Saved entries
# # #

-- pv_equiv track=rewrite | github.com/Akshat7274/CipherLock | Application/Ciphers/Hill.py | key_generate
-- ===== SOURCE A (Python) =====
-- def key_generate(ky,sz):
--     mat = []
--     mul = []
--     temp = []
--     temp_mul = []
--     for i in ky:
--         temp.append(i)
--         temp_mul.append(ord(i)-97)
--         if (len(temp)==sz):
--             mat.append(temp)
--             mul.append(temp_mul)
--             temp = []
--             temp_mul = []
--     return mat,mul
-- ===== SOURCE B (Python) =====
-- def key_generate(ky, sz):
--     # Chunk-wise: peel off full slices of size sz; trailing partial chunk is dropped.
--     if sz <= 0:
--         return [], []
--     mat = []
--     mul = []
--     rest = ky
--     while len(rest) >= sz:
--         chunk, rest = rest[:sz], rest[sz:]
--         mat.append(list(chunk))
--         mul.append([ord(c) - 97 for c in chunk])
--     return mat, mul
-- ===== Notes on version B (the rewrite author's own statement) =====
-- stated objective: simpler
-- what changed: Replaces the per-character accumulator-and-flush with direct slicing of full sz-sized chunks from the remaining string (guarding sz<=0, where A's flush never fires).
import Mathlib
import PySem

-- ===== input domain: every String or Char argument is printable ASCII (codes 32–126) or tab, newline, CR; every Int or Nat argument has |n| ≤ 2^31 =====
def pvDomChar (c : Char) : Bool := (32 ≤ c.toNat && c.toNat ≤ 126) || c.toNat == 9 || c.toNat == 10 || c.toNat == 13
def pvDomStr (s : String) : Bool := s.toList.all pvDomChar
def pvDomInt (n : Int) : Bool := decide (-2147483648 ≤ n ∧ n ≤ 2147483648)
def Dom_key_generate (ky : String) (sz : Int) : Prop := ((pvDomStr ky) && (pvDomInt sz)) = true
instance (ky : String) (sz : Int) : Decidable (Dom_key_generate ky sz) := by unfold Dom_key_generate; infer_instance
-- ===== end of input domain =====

-- B replaces A's per-character accumulator-and-flush with direct slicing of full
-- sz-sized chunks off the remaining string (simpler decomposition; same O(n) cost).


-- ===== PORT A =====
-- state: (mat, mul, temp, temp_mul); iterating over a Python string yields 1-char strings
def stepA (sz : Int) (s : List (List String) × List (List Int) × List String × List Int)
    (c : Char) : List (List String) × List (List Int) × List String × List Int :=
  match s with
  | (mat, mul, temp, tmul) =>
    let temp := temp ++ [c.toString]
    let tmul := tmul ++ [(c.toNat : Int) - 97]
    if (temp.length : Int) = sz then (mat ++ [temp], mul ++ [tmul], [], [])
    else (mat, mul, temp, tmul)

def key_generate (ky : String) (sz : Int) : List (List String) × List (List Int) :=
  let st := ky.toList.foldl (stepA sz) ([], [], [], [])
  (st.1, st.2.1)

-- ===== PORT B =====
-- while len(rest) >= sz: chunk, rest = rest[:sz], rest[sz:]  — for sz ≥ 1 these slices
-- are exactly take/drop; the 0 < sz conjunct in the guard is B's outer 'sz <= 0' guard,
-- which also makes the recursion terminate.
def altGo (sz : Nat) (cs : List Char) : List (List String) × List (List Int) :=
  if h : 0 < sz ∧ sz ≤ cs.length then
    let chunk := cs.take sz
    let rest := altGo sz (cs.drop sz)
    (chunk.map (fun c => c.toString) :: rest.1,
     chunk.map (fun c => (c.toNat : Int) - 97) :: rest.2)
  else ([], [])
  termination_by cs.length
  decreasing_by simp; omega

def key_generate_alt (ky : String) (sz : Int) : List (List String) × List (List Int) :=
  if sz ≤ 0 then ([], []) else altGo sz.toNat ky.toList

-- ===== PRECONDITION & SPEC =====
def Spec_key_generate (ky : String) (sz : Int) (out : List (List String) × List (List Int)) : Prop := out = key_generate_alt ky sz
instance (ky : String) (sz : Int) (out : List (List String) × List (List Int)) : Decidable (Spec_key_generate ky sz out) := by unfold Spec_key_generate; infer_instance

-- ===== CLAIM (what is proved, stated in full; the proofs are below) =====
def Claim_equal_key_generate : Prop := ∀ (ky : String) (sz : Int), Dom_key_generate ky sz → Spec_key_generate ky sz (key_generate ky sz)

-- ===== LEMMAS AND PROOFS =====

-- sz ≤ 0: A's flush condition len(temp) == sz never fires, so mat/mul stay unchanged.
lemma foldA_nonpos (sz : Int) (hsz : sz ≤ 0) :
    ∀ (cs : List Char) (mat : List (List String)) (mul : List (List Int))
      (t : List String) (tm : List Int),
      (cs.foldl (stepA sz) (mat, mul, t, tm)).1 = mat ∧
      (cs.foldl (stepA sz) (mat, mul, t, tm)).2.1 = mul := by
  intro cs
  induction cs with
  | nil => intro mat mul t tm; exact ⟨rfl, rfl⟩
  | cons c cs ih =>
    intro mat mul t tm
    have hstep : stepA sz (mat, mul, t, tm) c
        = (mat, mul, t ++ [c.toString], tm ++ [(c.toNat : Int) - 97]) := by
      simp only [stepA]
      rw [if_neg (by simp; omega : ¬ (((t ++ [c.toString]).length : Int) = sz))]
    rw [List.foldl_cons, hstep]
    exact ih mat mul _ _

-- unfold altGo at a list that starts with a full chunk
lemma altGo_chunk (sz : Nat) (hsz : 0 < sz) (t cs : List Char) (ht : t.length = sz) :
    altGo sz (t ++ cs) =
      (t.map (fun c => c.toString) :: (altGo sz cs).1,
       t.map (fun c => (c.toNat : Int) - 97) :: (altGo sz cs).2) := by
  rw [altGo]
  have hc : 0 < sz ∧ sz ≤ (t ++ cs).length := by simp [ht]; omega
  simp [hc, ht]

lemma altGo_short (sz : Nat) (t : List Char) (ht : t.length < sz) :
    altGo sz t = ([], []) := by
  rw [altGo]
  have : ¬ (0 < sz ∧ sz ≤ t.length) := by omega
  simp [this]

-- main invariant: running A's loop from a partial chunk t (|t| < sz) appends exactly
-- the chunks of t ++ cs to mat/mul.
lemma foldA_inv (sz : Int) (hsz : 0 < sz) :
    ∀ (cs t : List Char) (mat : List (List String)) (mul : List (List Int)),
      t.length < sz.toNat →
      (cs.foldl (stepA sz) (mat, mul, t.map (fun c => c.toString),
          t.map (fun c => (c.toNat : Int) - 97))).1 = mat ++ (altGo sz.toNat (t ++ cs)).1 ∧
      (cs.foldl (stepA sz) (mat, mul, t.map (fun c => c.toString),
          t.map (fun c => (c.toNat : Int) - 97))).2.1 = mul ++ (altGo sz.toNat (t ++ cs)).2 := by
  intro cs
  induction cs with
  | nil =>
    intro t mat mul ht
    simp [altGo_short sz.toNat t ht]
  | cons c cs ih =>
    intro t mat mul ht
    have hmap1 : t.map (fun c => c.toString) ++ [c.toString]
        = (t ++ [c]).map (fun c => c.toString) := by simp
    have hmap2 : t.map (fun c => (c.toNat : Int) - 97) ++ [(c.toNat : Int) - 97]
        = (t ++ [c]).map (fun c => (c.toNat : Int) - 97) := by simp
    by_cases hfull : ((t ++ [c]).length : Int) = sz
    · have hlen : (t ++ [c]).length = sz.toNat := by simp at hfull ⊢; omega
      have hstep : stepA sz (mat, mul, t.map (fun c => c.toString),
          t.map (fun c => (c.toNat : Int) - 97)) c
          = (mat ++ [(t ++ [c]).map (fun c => c.toString)],
             mul ++ [(t ++ [c]).map (fun c => (c.toNat : Int) - 97)], [], []) := by
        have hcond : (((t ++ [c]).map (fun c => c.toString)).length : Int) = sz := by
          simpa using hfull
        simp only [stepA, hmap1, hmap2]
        rw [if_pos hcond]
      have := ih [] (mat ++ [(t ++ [c]).map (fun c => c.toString)])
        (mul ++ [(t ++ [c]).map (fun c => (c.toNat : Int) - 97)]) (by simp; omega)
      simp only [List.map_nil, List.nil_append] at this
      have hchunk := altGo_chunk sz.toNat (by omega) (t ++ [c]) cs hlen
      have hassoc : t ++ c :: cs = (t ++ [c]) ++ cs := by simp
      rw [List.foldl_cons, hstep, hassoc, hchunk]
      simpa using this
    · have hlt : (t ++ [c]).length < sz.toNat := by
        simp at hfull ⊢; omega
      have hstep : stepA sz (mat, mul, t.map (fun c => c.toString),
          t.map (fun c => (c.toNat : Int) - 97)) c
          = (mat, mul, (t ++ [c]).map (fun c => c.toString),
             (t ++ [c]).map (fun c => (c.toNat : Int) - 97)) := by
        have hcond : ¬ ((((t ++ [c]).map (fun c => c.toString)).length : Int) = sz) := by
          simpa using hfull
        simp only [stepA, hmap1, hmap2]
        rw [if_neg hcond]
      have := ih (t ++ [c]) mat mul hlt
      rw [List.foldl_cons, hstep]
      simpa using this

-- ===== VERDICT (by name: the statement is the Claim_ definition above) =====
theorem key_generate_spec : Claim_equal_key_generate := by
  intro ky sz _
  unfold Spec_key_generate key_generate key_generate_alt
  by_cases hsz : sz ≤ 0
  · obtain ⟨h1, h2⟩ := foldA_nonpos sz hsz ky.toList [] [] [] []
    simp [hsz, h1, h2]
  · have hpos : 0 < sz := by omega
    obtain ⟨h1, h2⟩ := foldA_inv sz hpos ky.toList [] [] [] (by simp; omega)
    simp only [List.map_nil, List.nil_append] at h1 h2
    simp [hsz, h1, h2]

# # #

Output the lines above exactly, but only those between the line holding "exact ih mat mul _ _" and the line holding "simp [hc, ht]", inclusive.

    exact ih mat mul _ _

-- unfold altGo at a list that starts with a full chunk
lemma altGo_chunk (sz : Nat) (hsz : 0 < sz) (t cs : List Char) (ht : t.length = sz) :
    altGo sz (t ++ cs) =
      (t.map (fun c => c.toString) :: (altGo sz cs).1,
       t.map (fun c => (c.toNat : Int) - 97) :: (altGo sz cs).2) := by
  rw [altGo]
  have hc : 0 < sz ∧ sz ≤ (t ++ cs).length := by simp [ht]; omega
  simp [hc, ht]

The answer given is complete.